# Your objective
In the material below, the required lines run from the one containing "def Spec_solution (scores" through the one containing "-- 'len(total) - bisect_right(sorted(total), a)". Copy those lines exactly, ends included, and nothing else.

# Data in this exercise
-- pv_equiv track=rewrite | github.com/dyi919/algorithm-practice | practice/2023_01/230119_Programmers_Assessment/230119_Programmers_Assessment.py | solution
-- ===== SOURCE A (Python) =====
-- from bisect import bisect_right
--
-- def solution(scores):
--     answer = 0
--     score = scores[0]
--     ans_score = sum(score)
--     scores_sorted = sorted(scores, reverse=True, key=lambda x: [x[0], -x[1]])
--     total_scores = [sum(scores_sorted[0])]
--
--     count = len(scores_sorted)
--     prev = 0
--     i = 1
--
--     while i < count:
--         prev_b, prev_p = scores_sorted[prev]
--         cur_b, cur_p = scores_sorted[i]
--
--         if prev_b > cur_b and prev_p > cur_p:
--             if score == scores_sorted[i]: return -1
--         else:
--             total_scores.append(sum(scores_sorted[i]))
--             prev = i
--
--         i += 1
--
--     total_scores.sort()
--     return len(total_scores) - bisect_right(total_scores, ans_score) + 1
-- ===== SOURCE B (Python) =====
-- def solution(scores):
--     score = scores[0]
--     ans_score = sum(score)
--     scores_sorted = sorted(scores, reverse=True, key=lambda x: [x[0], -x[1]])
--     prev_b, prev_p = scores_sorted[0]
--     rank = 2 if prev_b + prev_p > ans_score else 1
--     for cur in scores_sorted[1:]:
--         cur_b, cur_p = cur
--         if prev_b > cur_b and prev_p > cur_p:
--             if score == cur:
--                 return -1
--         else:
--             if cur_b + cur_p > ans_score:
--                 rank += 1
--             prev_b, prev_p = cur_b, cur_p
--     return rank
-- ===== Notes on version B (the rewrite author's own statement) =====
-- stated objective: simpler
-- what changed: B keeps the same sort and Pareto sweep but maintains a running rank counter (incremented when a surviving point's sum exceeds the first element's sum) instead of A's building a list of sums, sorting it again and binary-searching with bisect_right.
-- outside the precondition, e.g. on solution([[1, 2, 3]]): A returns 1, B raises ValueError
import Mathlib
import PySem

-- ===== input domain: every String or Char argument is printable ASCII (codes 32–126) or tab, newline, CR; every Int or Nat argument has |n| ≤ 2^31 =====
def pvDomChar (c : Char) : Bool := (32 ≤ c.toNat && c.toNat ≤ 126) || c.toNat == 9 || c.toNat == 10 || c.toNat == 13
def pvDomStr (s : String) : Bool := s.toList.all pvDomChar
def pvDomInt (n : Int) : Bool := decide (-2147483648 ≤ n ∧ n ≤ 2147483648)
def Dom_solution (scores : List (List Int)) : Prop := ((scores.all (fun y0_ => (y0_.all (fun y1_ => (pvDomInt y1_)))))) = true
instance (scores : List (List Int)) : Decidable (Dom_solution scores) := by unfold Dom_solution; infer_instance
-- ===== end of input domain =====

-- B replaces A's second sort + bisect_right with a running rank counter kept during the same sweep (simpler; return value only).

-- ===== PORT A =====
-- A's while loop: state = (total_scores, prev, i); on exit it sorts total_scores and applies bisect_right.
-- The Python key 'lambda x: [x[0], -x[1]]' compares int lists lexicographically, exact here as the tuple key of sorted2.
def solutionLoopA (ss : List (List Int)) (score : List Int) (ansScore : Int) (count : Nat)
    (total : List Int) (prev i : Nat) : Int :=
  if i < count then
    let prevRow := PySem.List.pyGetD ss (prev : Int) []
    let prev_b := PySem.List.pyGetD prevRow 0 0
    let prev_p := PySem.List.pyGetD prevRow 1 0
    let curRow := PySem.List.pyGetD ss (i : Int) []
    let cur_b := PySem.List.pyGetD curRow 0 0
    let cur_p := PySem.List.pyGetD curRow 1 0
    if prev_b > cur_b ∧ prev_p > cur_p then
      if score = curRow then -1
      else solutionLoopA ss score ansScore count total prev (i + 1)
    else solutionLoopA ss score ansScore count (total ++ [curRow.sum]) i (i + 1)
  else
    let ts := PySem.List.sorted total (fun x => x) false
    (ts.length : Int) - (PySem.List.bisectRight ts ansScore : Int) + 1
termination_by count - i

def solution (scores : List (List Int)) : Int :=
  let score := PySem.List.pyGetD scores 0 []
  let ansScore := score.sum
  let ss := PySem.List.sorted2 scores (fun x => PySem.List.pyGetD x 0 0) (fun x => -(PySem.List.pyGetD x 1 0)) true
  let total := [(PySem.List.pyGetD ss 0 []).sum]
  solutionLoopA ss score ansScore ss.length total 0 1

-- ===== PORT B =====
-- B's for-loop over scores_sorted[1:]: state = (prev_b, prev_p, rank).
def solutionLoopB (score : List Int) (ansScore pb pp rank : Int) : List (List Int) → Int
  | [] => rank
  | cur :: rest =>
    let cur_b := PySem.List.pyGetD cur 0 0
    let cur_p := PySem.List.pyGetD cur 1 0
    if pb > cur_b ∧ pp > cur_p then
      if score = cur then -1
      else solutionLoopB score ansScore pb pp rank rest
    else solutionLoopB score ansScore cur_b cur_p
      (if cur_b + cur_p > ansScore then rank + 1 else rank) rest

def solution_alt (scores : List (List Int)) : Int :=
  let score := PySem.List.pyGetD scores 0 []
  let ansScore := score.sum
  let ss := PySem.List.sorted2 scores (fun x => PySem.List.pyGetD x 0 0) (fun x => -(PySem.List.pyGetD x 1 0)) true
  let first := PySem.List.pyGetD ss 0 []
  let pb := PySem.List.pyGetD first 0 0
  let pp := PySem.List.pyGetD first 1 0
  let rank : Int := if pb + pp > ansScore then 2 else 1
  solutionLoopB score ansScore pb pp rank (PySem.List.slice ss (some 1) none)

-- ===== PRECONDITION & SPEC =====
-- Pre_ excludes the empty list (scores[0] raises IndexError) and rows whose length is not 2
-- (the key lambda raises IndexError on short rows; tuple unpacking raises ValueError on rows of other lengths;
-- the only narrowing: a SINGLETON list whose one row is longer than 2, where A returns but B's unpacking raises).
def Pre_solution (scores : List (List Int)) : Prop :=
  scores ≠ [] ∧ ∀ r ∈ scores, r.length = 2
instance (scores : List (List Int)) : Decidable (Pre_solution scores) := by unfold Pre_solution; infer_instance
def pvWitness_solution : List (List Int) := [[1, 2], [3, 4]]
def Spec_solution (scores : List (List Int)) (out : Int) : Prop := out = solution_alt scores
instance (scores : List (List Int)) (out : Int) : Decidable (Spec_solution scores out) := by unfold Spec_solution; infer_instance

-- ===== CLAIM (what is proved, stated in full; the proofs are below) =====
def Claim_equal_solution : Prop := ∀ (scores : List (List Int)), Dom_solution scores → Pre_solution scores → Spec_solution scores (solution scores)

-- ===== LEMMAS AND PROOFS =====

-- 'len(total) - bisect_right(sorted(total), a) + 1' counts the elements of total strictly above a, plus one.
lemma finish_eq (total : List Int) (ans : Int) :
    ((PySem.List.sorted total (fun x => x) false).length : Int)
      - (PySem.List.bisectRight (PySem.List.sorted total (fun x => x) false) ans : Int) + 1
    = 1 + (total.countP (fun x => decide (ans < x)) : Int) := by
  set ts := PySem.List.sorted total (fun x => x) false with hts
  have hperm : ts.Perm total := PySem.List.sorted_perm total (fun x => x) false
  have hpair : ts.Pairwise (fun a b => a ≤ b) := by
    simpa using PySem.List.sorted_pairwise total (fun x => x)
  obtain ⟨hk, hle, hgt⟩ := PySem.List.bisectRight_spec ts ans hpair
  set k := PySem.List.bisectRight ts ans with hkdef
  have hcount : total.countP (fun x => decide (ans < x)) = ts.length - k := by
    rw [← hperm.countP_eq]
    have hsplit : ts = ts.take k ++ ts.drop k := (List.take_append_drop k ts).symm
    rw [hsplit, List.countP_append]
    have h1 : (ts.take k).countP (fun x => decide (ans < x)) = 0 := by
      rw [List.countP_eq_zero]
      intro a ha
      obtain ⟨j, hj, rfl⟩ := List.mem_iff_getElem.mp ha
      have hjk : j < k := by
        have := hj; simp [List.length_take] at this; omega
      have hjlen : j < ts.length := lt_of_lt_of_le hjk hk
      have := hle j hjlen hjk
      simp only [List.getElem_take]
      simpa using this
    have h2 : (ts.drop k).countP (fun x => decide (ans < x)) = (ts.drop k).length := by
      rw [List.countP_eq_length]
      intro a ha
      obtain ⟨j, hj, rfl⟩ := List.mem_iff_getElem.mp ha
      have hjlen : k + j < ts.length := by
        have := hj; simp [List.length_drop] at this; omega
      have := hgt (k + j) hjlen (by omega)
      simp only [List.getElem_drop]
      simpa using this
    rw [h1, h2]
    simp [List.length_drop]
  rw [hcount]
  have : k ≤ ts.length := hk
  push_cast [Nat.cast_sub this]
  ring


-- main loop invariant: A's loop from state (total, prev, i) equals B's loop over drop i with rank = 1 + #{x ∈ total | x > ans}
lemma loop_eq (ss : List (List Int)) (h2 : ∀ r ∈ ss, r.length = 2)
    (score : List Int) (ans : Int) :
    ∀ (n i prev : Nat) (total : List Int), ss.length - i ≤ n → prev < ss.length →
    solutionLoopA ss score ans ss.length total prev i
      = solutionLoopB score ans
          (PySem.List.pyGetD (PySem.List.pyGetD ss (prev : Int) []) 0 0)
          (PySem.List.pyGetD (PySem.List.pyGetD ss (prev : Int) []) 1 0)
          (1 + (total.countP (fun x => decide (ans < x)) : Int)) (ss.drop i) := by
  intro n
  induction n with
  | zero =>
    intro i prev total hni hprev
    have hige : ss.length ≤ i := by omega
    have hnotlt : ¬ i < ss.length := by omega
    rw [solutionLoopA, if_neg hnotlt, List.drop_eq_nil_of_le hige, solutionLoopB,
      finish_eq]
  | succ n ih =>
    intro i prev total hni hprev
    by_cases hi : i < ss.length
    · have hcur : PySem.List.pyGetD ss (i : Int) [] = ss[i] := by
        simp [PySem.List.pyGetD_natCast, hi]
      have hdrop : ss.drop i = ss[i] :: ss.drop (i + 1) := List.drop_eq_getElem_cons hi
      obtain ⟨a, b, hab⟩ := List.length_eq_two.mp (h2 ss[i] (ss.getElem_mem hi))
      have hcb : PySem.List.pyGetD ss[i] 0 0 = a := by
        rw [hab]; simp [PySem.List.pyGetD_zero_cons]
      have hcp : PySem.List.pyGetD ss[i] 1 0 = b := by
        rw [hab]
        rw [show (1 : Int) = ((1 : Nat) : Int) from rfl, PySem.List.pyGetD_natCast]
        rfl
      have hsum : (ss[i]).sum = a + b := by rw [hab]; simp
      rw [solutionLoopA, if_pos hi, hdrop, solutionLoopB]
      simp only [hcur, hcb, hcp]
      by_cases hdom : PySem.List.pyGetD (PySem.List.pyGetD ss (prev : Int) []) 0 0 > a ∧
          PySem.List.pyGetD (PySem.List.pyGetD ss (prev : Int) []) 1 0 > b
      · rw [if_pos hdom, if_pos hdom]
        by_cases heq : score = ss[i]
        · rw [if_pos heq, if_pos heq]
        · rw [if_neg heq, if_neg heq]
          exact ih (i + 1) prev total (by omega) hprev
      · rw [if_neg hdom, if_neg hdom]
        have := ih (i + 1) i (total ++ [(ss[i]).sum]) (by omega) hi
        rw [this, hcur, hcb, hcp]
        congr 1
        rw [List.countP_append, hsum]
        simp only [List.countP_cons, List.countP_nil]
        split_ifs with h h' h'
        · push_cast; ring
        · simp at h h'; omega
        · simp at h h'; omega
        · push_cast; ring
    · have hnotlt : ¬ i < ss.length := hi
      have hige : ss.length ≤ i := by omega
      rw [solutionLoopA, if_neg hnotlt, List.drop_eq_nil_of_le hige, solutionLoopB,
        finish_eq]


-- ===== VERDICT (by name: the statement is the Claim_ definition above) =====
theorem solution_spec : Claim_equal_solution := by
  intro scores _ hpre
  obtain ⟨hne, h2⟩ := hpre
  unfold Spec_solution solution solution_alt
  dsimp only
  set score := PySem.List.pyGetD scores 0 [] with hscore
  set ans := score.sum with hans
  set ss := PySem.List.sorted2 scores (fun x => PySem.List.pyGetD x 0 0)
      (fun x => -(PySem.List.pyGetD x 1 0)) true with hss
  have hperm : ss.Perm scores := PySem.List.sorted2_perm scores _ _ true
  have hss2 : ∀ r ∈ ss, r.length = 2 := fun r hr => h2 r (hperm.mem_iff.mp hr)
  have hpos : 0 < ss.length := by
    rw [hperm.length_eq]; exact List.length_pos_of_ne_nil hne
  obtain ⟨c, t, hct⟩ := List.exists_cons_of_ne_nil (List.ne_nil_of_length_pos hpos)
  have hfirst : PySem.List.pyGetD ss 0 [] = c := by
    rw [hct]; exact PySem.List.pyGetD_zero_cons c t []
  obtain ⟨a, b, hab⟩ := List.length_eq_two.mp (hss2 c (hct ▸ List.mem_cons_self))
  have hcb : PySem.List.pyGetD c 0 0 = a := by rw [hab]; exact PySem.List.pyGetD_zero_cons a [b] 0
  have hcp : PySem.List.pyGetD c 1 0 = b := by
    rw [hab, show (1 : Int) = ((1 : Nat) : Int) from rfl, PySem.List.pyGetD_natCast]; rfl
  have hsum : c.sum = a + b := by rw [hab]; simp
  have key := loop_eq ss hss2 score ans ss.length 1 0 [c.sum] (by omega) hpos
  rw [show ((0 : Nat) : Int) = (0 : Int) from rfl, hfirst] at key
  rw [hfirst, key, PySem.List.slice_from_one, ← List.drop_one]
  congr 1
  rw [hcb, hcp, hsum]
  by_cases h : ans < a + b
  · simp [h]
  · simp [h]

# Solution to this problem
def Spec_solution (scores : List (List Int)) (out : Int) : Prop := out = solution_alt scores
instance (scores : List (List Int)) (out : Int) : Decidable (Spec_solution scores out) := by unfold Spec_solution; infer_instance

-- ===== CLAIM (what is proved, stated in full; the proofs are below) =====
def Claim_equal_solution : Prop := ∀ (scores : List (List Int)), Dom_solution scores → Pre_solution scores → Spec_solution scores (solution scores)

-- ===== LEMMAS AND PROOFS =====

-- 'len(total) - bisect_right(sorted(total), a) + 1' counts the elements of total strictly above a, plus one.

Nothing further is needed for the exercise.